Saturday - 17 December 2022
Workout: Calves, daily work, & extra conditioning, 1005-1050 (45 minutes)

Towel hop tabata - 4x40/10

3 rounds of:
a) Single-leg calf raises - L/R - 35 lbs - 10, 8, 8
b) DB gorilla rows - 2x30 lbs - L/R - 15, 15, 15
c) KB swings - 28 kg - 50, 50, 50

Towel hop tabata - 4x40/10

(Half) Cindy WOD - AMRAP, 10 minutes
a) 5 pull-ups
b) 10 push-ups
c) 15 air squats
Rounds: 7 + 0 reps (finished 9 full rounds in an additional 3:05)
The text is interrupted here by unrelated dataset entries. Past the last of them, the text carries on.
theorem pvSetMapRange (N : Nat) (g : Int → Option Int) (i : Int) (v : Option Int) (h0 : 0 ≤ i) (_h1 : i < (N : Int)) :
    PySem.List.pySetD ((PySem.List.pyRange 0 (N : Int) 1).map g) i v
      = (PySem.List.pyRange 0 (N : Int) 1).map (fun x => if x = i then v else g x) := by
  rw [PySem.List.pySetD_of_nonneg _ v h0]
  apply List.ext_getElem
  · simp [PySem.List.length_pyRange_one]
  · intro k hk1 hk2
    have hkN : k < N := by
      simpa [PySem.List.length_pyRange_one] using hk2
    have hset : k < (((PySem.List.pyRange 0 (N : Int) 1).map g)).length := by
      simpa [PySem.List.length_pyRange_one] using hk2
    rw [List.getElem_set]
    by_cases hki : (k : Int) = i
    · have : i.toNat = k := by omega
      simp [this, List.getElem_map, PySem.List.getElem_pyRange_one, hki]
    · have : ¬ (i.toNat = k) := by omega
      simp [this, List.getElem_map, PySem.List.getElem_pyRange_one, hki]

theorem pvMarkInner (N : Nat) (s e : Int) (g : Int → Option Int) (hs : 0 ≤ s) (he : e ≤ (N : Int)) :
    (PySem.List.pyRange s e 1).foldl (fun a i => PySem.List.pySetD a i (some 0)) ((PySem.List.pyRange 0 (N : Int) 1).map g)
      = (PySem.List.pyRange 0 (N : Int) 1).map (fun x => if s ≤ x ∧ x < e then some 0 else g x) := by
  suffices H : ∀ (n : Nat) (s : Int) (g : Int → Option Int), 0 ≤ s → (e - s).toNat = n →
      (PySem.List.pyRange s e 1).foldl (fun a i => PySem.List.pySetD a i (some 0)) ((PySem.List.pyRange 0 (N : Int) 1).map g)
        = (PySem.List.pyRange 0 (N : Int) 1).map (fun x => if s ≤ x ∧ x < e then some 0 else g x) by
    exact H (e - s).toNat s g hs rfl
  intro n
  induction n with
  | zero =>
    intro s g hs0 hn
    have hes : e ≤ s := by omega
    rw [PySem.List.pyRange_one_eq_nil hes, List.foldl_nil]
    congr 1
    funext x
    split_ifs with h
    · exact absurd h (by omega)
    · rfl
  | succ n ihn =>
    intro s g hs0 hn
    have hse : s < e := by omega
    rw [PySem.List.pyRange_one_cons hse, List.foldl_cons,
      pvSetMapRange N g s (some 0) hs0 (by omega),
      ihn (s + 1) _ (by omega) (by omega)]
    congr 1
    funext x
    by_cases h1 : s + 1 ≤ x ∧ x < e <;> by_cases h2 : x = s <;> by_cases h3 : s ≤ x ∧ x < e <;>
      simp [h1, h2, h3] <;> omega
-- pv_equiv track=rewrite | github.com/ketashi/Convert-decimal-binary-decimal | convert.py | bdecimal
-- ===== SOURCE A (Python) =====
-- def bdecimal(numbers):
--     content=""
--     for number in numbers:
--         data=0
--         number = number[::-1]
--         for c in range(len(number)):
--             if number[c] == "1":
--                 data += 2**c
--         content += str(data) + "."
--     content = content[:-1]
--     return content
-- ===== SOURCE B (Python) =====
-- def bdecimal(numbers):
--     def horner(number):
--         data = 0
--         for ch in number:
--             data = data * 2 + (1 if ch == "1" else 0)
--         return data
--     return ".".join(str(horner(n)) for n in numbers)
-- ===== Notes on version B (the rewrite author's own statement) =====
-- stated objective: idiomatic
-- what changed: Replaces the reverse-and-sum-of-powers inner loop by a left-to-right Horner accumulator and replaces the trailing-dot-then-truncate concatenation by a single '.'.join over the converted numbers.
import Mathlib
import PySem

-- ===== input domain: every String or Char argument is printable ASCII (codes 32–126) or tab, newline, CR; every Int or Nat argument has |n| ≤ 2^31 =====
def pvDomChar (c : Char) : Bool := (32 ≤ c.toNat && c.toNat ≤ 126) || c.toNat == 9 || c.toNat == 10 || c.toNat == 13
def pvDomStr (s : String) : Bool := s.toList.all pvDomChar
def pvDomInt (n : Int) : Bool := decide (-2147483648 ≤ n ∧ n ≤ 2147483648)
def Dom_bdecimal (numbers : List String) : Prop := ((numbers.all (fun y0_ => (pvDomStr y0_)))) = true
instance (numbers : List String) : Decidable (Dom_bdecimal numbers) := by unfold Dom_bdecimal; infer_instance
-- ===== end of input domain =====

-- B replaces A's reverse-and-sum-of-powers conversion by a Horner accumulator and the
-- trailing-dot concatenation by a '.'-join (objective: idiomatic).

-- ===== PORT A =====
-- inner loop of A: data = 0; for c in range(len(number)): if number[c] == "1": data += 2**c
-- (number already reversed)
def bdecimalAnum (rev : List Char) : Int :=
  (PySem.List.pyRange 0 rev.length 1).foldl
    (fun data c => if PySem.List.pyGet? rev c = some '1' then data + 2 ^ c.toNat else data) 0

def bdecimal (numbers : List String) : String :=
  -- content += str(data) + "." over numbers, then content[:-1]
  String.ofList (PySem.List.slice
    (numbers.foldl
      (fun content number =>
        content ++ (PySem.Int.toStr (bdecimalAnum number.toList.reverse)).toList ++ ['.'])
      [])
    none (some (-1)))

-- ===== PORT B =====
def bdecimalHorner (number : String) : Int :=
  number.toList.foldl (fun data ch => data * 2 + (if ch = '1' then 1 else 0)) 0

def bdecimal_alt (numbers : List String) : String :=
  PySem.Str.join "." (numbers.map (fun n => PySem.Int.toStr (bdecimalHorner n)))

-- ===== PRECONDITION & SPEC =====
def Spec_bdecimal (numbers : List String) (out : String) : Prop := out = bdecimal_alt numbers
instance (numbers : List String) (out : String) : Decidable (Spec_bdecimal numbers out) := by unfold Spec_bdecimal; infer_instance

-- ===== CLAIM (what is proved, stated in full; the proofs are below) =====
def Claim_equal_bdecimal : Prop := ∀ (numbers : List String), Dom_bdecimal numbers → Spec_bdecimal numbers (bdecimal numbers)

-- ===== LEMMAS AND PROOFS =====

/-- value of a big-endian bit list read little-endian from the front -/
def pvBinval (l : List Char) : Int :=
  match l with
  | [] => 0
  | c :: cs => (if c = '1' then 1 else 0) + 2 * pvBinval cs

theorem pvBinval_append (l : List Char) (c : Char) :
    pvBinval (l ++ [c]) = pvBinval l + (if c = '1' then 1 else 0) * 2 ^ l.length := by
  induction l with
  | nil => simp [pvBinval]
  | cons x xs ih => simp [pvBinval, ih, pow_succ]; split_ifs <;> ring

theorem pvAnum_append (l : List Char) (c : Char) :
    bdecimalAnum (l ++ [c])
      = bdecimalAnum l + (if c = '1' then 1 else 0) * 2 ^ l.length := by
  unfold bdecimalAnum
  have hlen : ((l ++ [c]).length : Int) = (l.length : Int) + 1 := by simp
  rw [hlen, PySem.List.pyRange_one_succ_right (by positivity), List.foldl_append]
  have hcongr :
      (PySem.List.pyRange 0 (l.length) 1).foldl
        (fun data k => if PySem.List.pyGet? (l ++ [c]) k = some '1' then data + 2 ^ k.toNat else data) (0 : Int)
      = (PySem.List.pyRange 0 (l.length) 1).foldl
        (fun data k => if PySem.List.pyGet? l k = some '1' then data + 2 ^ k.toNat else data) (0 : Int) := by
    apply PySem.List.foldl_congr_mem
    intro acc x hx
    rcases (PySem.List.mem_pyRange_one).1 hx with ⟨h0, h1⟩
    have hx' : x.toNat < l.length := by omega
    rw [← Int.toNat_of_nonneg h0, PySem.List.pyGet?_natCast, PySem.List.pyGet?_natCast,
      List.getElem?_append_left hx']
  have hget : PySem.List.pyGet? (l ++ [c]) (l.length : Int) = some c := by
    simp
  simp only [List.foldl_cons, List.foldl_nil]
  rw [hcongr, hget]
  split_ifs with h <;> simp_all

theorem pvAnum_eq (rev : List Char) : bdecimalAnum rev = pvBinval rev := by
  induction rev using List.reverseRecOn with
  | nil => simp [bdecimalAnum, pvBinval]
  | append_singleton l c ih =>
    rw [pvAnum_append, pvBinval_append, ih]

theorem pvHornerAux (l : List Char) (acc : Int) :
    l.foldl (fun data ch => data * 2 + (if ch = '1' then 1 else 0)) acc
      = acc * 2 ^ l.length + pvBinval l.reverse := by
  induction l generalizing acc with
  | nil => simp [pvBinval]
  | cons x xs ih =>
    rw [List.foldl_cons, ih]
    simp only [List.reverse_cons, pvBinval_append, List.length_reverse, List.length_cons,
      pow_succ]
    ring

theorem pvHorner_eq (s : String) : bdecimalHorner s = pvBinval s.toList.reverse := by
  unfold bdecimalHorner
  rw [pvHornerAux]
  simp

theorem pvNum_eq (s : String) : bdecimalAnum s.toList.reverse = bdecimalHorner s := by
  rw [pvAnum_eq, pvHorner_eq]

theorem pvFoldl_flatten {α : Type} (g : α → List Char) (acc : List Char) (xs : List α) :
    xs.foldl (fun c n => c ++ g n ++ ['.']) acc
      = acc ++ (xs.map (fun n => g n ++ ['.'])).flatten := by
  induction xs generalizing acc with
  | nil => simp
  | cons x xs ih => rw [List.foldl_cons, ih]; simp

theorem pvDrop_join (ps : List (List Char)) :
    ((ps.map (fun p => p ++ ['.'])).flatten).dropLast = PySem.Chars.join ['.'] ps := by
  induction ps with
  | nil => simp [PySem.Chars.join_nil]
  | cons p rest ih =>
    cases rest with
    | nil => simp [PySem.Chars.join_singleton]
    | cons q rest' =>
      rw [PySem.Chars.join_cons_cons, ← ih]
      simp only [List.map_cons, List.flatten_cons, List.append_assoc]
      rw [List.dropLast_append_of_ne_nil (by simp), List.dropLast_append_of_ne_nil (by simp)]

theorem bdecimal_spec : Claim_equal_bdecimal := by
  intro numbers _
  unfold Spec_bdecimal bdecimal bdecimal_alt
  simp only [pvFoldl_flatten (fun n : String => (PySem.Int.toStr (bdecimalAnum n.toList.reverse)).toList)]
  rw [PySem.List.slice_to_neg_one, List.nil_append]
  have h1 : (List.map (fun n : String => (PySem.Int.toStr (bdecimalAnum n.toList.reverse)).toList ++ ['.']) numbers)
      = List.map (fun p => p ++ ['.'])
          (List.map (fun n : String => (PySem.Int.toStr (bdecimalAnum n.toList.reverse)).toList) numbers) := by
    rw [List.map_map]; rfl
  have h2 : (PySem.Str.join "." (numbers.map (fun n => PySem.Int.toStr (bdecimalHorner n)))).toList
      = PySem.Chars.join ['.']
          (List.map (fun n : String => (PySem.Int.toStr (bdecimalAnum n.toList.reverse)).toList) numbers) := by
    rw [PySem.Str.toList_join, List.map_map]
    simp [Function.comp_def, pvNum_eq, PySem.Int.toList_toStr]
  rw [h1, pvDrop_join, ← h2, String.ofList_toList]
Legs are stuck in concrete again, folks!

Out-of-town family is coming into town in an hour or so, so I needed to knock this out early. My legs got tight after the walk, and I was moving slowly throughout. My Cindy performance was miserable, but the effort was there! Decided to make it more about the reps today than the time, so I knocked out two more rounds after the timer expired. Air squats were the slow move again—obviously feeling yesterday’s squats, but that’s exactly why I do these on Saturday and not some other day—but really everything was pretty slow: still feeling fatigued.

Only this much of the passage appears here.